Please note that this simulation is very very simple and schematic. To actually model the Coronavirus numbers, a lot more modeling and statistic calculations is necessary. This is only for getting the very basic idea behind exponential growth!

But even with this basic simulation, the change in the graph when r=1 is obvious. It turns into a straight line, which, in terms of disease spreading, means that one infected person passes the virus to only one other individual.

Due to this very nature of exponential growth, small changes can make a huge difference, especially those changes that are close to R=1, since this is the crucial turning point: growing or declining. For this reason, it is important to not only rely on instincts and "felt" reality, but to monitor the development of R carefully. Like stated above, inevitably there are delays in reporting, so statistical calculations of the given data makes it possible to correct them to a more accurate, recent reflection of the situation.

What is Nowcasting?

Nowcasting is roughly said "guessing" the number of actual new infections at a given time based on real data of reported cases. The goal is to get statistics about when individuals actually got infected with the coronavirus, and not when these cases got reported.

Of course it is not simply guessing. Nowcasting, just as forecasting, is performed with given real data and statistical means applied to it. Nowcasting is being used in other fields like economy or meteorology, but now Germany's Robert Koch Institut (RKI), which is the main and official source for the numbers of infections in Germany, started using this method in their research about Covid-19 as well.

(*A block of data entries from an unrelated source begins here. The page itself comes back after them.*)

-- pv_equiv track=rewrite | github.com/elevanaltd/hestai-mcp-server | utils/file_context_processor.py | _prioritize_files
-- ===== SOURCE A (Python) =====
-- def _prioritize_files(file_paths: list[str]) -> list[str]:
--     """
--     Intelligently prioritize files based on importance.
--
--     Args:
--         file_paths: List of file paths to prioritize
--
--     Returns:
--         Reordered list with higher priority files first
--     """
--     priority_scores = []
--
--     for path in file_paths:
--         score = 0
--         path_lower = path.lower()
--
--         # Higher priority for certain file types
--         if "main" in path_lower or "app" in path_lower or "index" in path_lower:
--             score += 10
--         if "critical" in path_lower or "core" in path_lower:
--             score += 8
--         if "config" in path_lower or "setup" in path_lower:
--             score += 6
--         if "test" in path_lower:
--             score += 4
--         if "util" in path_lower or "helper" in path_lower:
--             score += 2
--         if "deprecated" in path_lower or "legacy" in path_lower or "old" in path_lower:
--             score -= 5
--
--         priority_scores.append((score, path))
--
--     # Sort by priority (higher scores first)
--     priority_scores.sort(key=lambda x: -x[0])
--
--     return [path for _, path in priority_scores]
-- ===== SOURCE B (Python) =====
-- _RULES = [
--     (("main", "app", "index"), 10),
--     (("critical", "core"), 8),
--     (("config", "setup"), 6),
--     (("test",), 4),
--     (("util", "helper"), 2),
--     (("deprecated", "legacy", "old"), -5),
-- ]
--
--
-- def _score(path: str) -> int:
--     low = path.lower()
--     return sum(pts for subs, pts in _RULES if any(s in low for s in subs))
--
--
-- def _prioritize_files(file_paths: list[str]) -> list[str]:
--     buckets: dict[int, list[str]] = {}
--     for path in file_paths:
--         buckets.setdefault(_score(path), []).append(path)
--     out: list[str] = []
--     for s in sorted(buckets, reverse=True):
--         out += buckets[s]
--     return out
-- ===== Notes on version B (the rewrite author's own statement) =====
-- stated objective: alternative
-- what changed: Replaces the build-(score,path)-tuples-then-comparison-sort pipeline by a table-driven scorer plus a dict that groups paths by score in input order, emitting the groups over the distinct scores in descending order.
import Mathlib
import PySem

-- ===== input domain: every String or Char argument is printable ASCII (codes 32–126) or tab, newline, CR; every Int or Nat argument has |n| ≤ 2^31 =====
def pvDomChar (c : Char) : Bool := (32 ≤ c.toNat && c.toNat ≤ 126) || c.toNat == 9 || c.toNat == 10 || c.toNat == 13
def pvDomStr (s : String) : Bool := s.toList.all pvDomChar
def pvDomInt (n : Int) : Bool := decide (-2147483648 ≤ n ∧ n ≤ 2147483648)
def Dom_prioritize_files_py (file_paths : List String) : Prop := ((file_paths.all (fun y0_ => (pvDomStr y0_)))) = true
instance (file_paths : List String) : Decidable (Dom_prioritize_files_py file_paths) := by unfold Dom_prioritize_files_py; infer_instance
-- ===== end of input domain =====

-- B replaces A's build-(score,path)-tuples-then-stable-comparison-sort by a table-driven scorer
-- plus a dict grouping paths by score in input order, concatenating the groups over the distinct
-- scores in descending order (alternative decomposition, same result).

-- ===== PORT A =====
-- the score computation of A's loop body, verbatim (helper name for readability)
def pvScoreA (path : String) : Int :=
  let path_lower := PySem.Str.lower path
  let score : Int := 0
  let score := if PySem.Str.isIn "main" path_lower || PySem.Str.isIn "app" path_lower || PySem.Str.isIn "index" path_lower then score + 10 else score
  let score := if PySem.Str.isIn "critical" path_lower || PySem.Str.isIn "core" path_lower then score + 8 else score
  let score := if PySem.Str.isIn "config" path_lower || PySem.Str.isIn "setup" path_lower then score + 6 else score
  let score := if PySem.Str.isIn "test" path_lower then score + 4 else score
  let score := if PySem.Str.isIn "util" path_lower || PySem.Str.isIn "helper" path_lower then score + 2 else score
  let score := if PySem.Str.isIn "deprecated" path_lower || PySem.Str.isIn "legacy" path_lower || PySem.Str.isIn "old" path_lower then score - 5 else score
  score

def prioritize_files_py (file_paths : List String) : List String :=
  let priority_scores : List (Int × String) :=
    file_paths.foldl (fun acc path => acc ++ [(pvScoreA path, path)]) []
  let sortedScores := PySem.List.sorted priority_scores (fun x => -x.1) false
  sortedScores.map (fun x => x.2)

-- ===== PORT B =====
def pvRules : List (List String × Int) :=
  [(["main", "app", "index"], 10),
   (["critical", "core"], 8),
   (["config", "setup"], 6),
   (["test"], 4),
   (["util", "helper"], 2),
   (["deprecated", "legacy", "old"], -5)]

def pvScoreB (path : String) : Int :=
  let low := PySem.Str.lower path
  ((pvRules.filter (fun r => r.1.any (fun s => PySem.Str.isIn s low))).map (fun r => r.2)).sum

def prioritize_files_py_alt (file_paths : List String) : List String :=
  let buckets : PySem.Dict Int (List String) :=
    file_paths.foldl (fun d path => d.modify (pvScoreB path) [] (fun cur => cur ++ [path])) PySem.Dict.empty
  (PySem.List.sorted buckets.keys (fun s => s) true).foldl (fun out s => out ++ buckets.getD s []) []

-- ===== PRECONDITION & SPEC =====
def Spec_prioritize_files_py (file_paths : List String) (out : List String) : Prop := out = prioritize_files_py_alt file_paths
instance (file_paths : List String) (out : List String) : Decidable (Spec_prioritize_files_py file_paths out) := by unfold Spec_prioritize_files_py; infer_instance

-- ===== CLAIM (what is proved, stated in full; the proofs are below) =====
def Claim_equal_prioritize_files_py : Prop := ∀ (file_paths : List String), Dom_prioritize_files_py file_paths → Spec_prioritize_files_py file_paths (prioritize_files_py file_paths)

-- ===== LEMMAS AND PROOFS =====

-- the two score computations agree
set_option maxHeartbeats 1000000 in
theorem pvScore_eq (p : String) : pvScoreA p = pvScoreB p := by
  simp only [pvScoreA, pvScoreB, pvRules, List.any_cons, List.any_nil, Bool.or_false,
    List.filter_cons, List.filter_nil]
  split_ifs <;> simp_all

-- accumulate-append loop is a map
theorem pvFoldl_append_map {α β : Type} (f : α → β) :
    ∀ (l : List α) (acc : List β),
      l.foldl (fun acc x => acc ++ [f x]) acc = acc ++ l.map f := by
  intro l
  induction l with
  | nil => simp
  | cons x t ih => intro acc; simp [ih]

-- inserting x into a key-sorted list appends it to its key group
theorem pvInsertBy_filter {α : Type} (key : α → Int) (x : α) (k : Int) :
    ∀ (ys : List α), ys.Pairwise (fun a b => key a ≤ key b) →
      (PySem.List.insertBy (fun a b => decide (key a < key b)) x ys).filter (fun z => key z == k)
        = ys.filter (fun z => key z == k) ++ if key x == k then [x] else [] := by
  intro ys
  induction ys with
  | nil =>
    intro _
    by_cases hk : (key x == k) = true <;> simp [PySem.List.insertBy, List.filter, hk]
  | cons y t ih =>
    intro hp
    rw [List.pairwise_cons] at hp
    simp only [PySem.List.insertBy]
    by_cases hlt : key x < key y
    · rw [if_pos (by simpa using hlt)]
      by_cases hk : (key x == k) = true
      · have hnone : (y :: t).filter (fun z => key z == k) = [] := by
          rw [List.filter_eq_nil_iff]
          intro z hz
          have hyz : key y ≤ key z := by
            rcases List.mem_cons.mp hz with hz | hz
            · exact le_of_eq (by rw [hz])
            · exact hp.1 z hz
          simp only [beq_iff_eq] at hk ⊢
          omega
        rw [List.filter_cons, if_pos hk, hnone]
        simp [hk]
      · rw [List.filter_cons, if_neg hk]
        simp [hk]
    · rw [if_neg (by simpa using hlt)]
      rw [List.filter_cons, List.filter_cons, ih hp.2]
      by_cases hy : (key y == k) = true
      · rw [if_pos hy, if_pos hy]; simp
      · rw [if_neg hy, if_neg hy]

-- stability: sorting does not change the subsequence of each key class
theorem pvSorted_filter {α : Type} (key : α → Int) (l : List α) (k : Int) :
    (PySem.List.sorted l key false).filter (fun z => key z == k) = l.filter (fun z => key z == k) := by
  induction l using List.reverseRecOn with
  | nil => rfl
  | append_singleton l x ih =>
    rw [PySem.List.sorted_eq_foldl_insertBy, List.foldl_append, List.foldl_cons, List.foldl_nil,
      ← PySem.List.sorted_eq_foldl_insertBy,
      pvInsertBy_filter key x k _ (PySem.List.sorted_pairwise l key), ih, List.filter_append]
    by_cases hk : (key x == k) = true <;> simp [List.filter, hk]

Nowcasting works with calculating data in a sliding time interval of 4 days. At the beginning, data 4 consecutive days about reported infections is used for calculating the first value of R. Of course there is no value until 4 days after the very first report. But once this first value is given, it is used for calculating further values, based on the data of – again – 4 days ago until today. This process of calculations is being repeated, depending on both reported data and the priorly obtained value of R. As a consequence of this technique, nowcasting data is only being published for up to 4 days ago, since more recent data is statistically not reliable enough yet. It needs to be noticed that those number do not reflect how many people actually got infected that day (these likely happened 8-13 days prior), but a guessing about new infections that are likely to happen on this day.

Recently (May 14th, 2020), Germany's RKI started publishing a second nowcasting number which is being calculated for a sliding interval of 7 days. This number is more stable since it is less affected by sudden changes, but it is also a few days less up to date. Nevertheless, the combination of both nowcasting figures is giving a good picture about the current situation.

Summary

In times like this, when accurate recent numbers are needed for important decisions that effect millions of people, the power of mathematics and statistics is a gift. Thanks to many hospitals, research institutions and other sources, there is a lot of data available about COVID-19 infections, but raw data alone is quite meaningless if no evaluation is applied to it. Nowcasting is a great way to make precise guesses about close-to-realtime developments of the situation, based on already evaluated data.

By having this sort of close-to-realtime data available, we can work on keeping that infamous R below 1.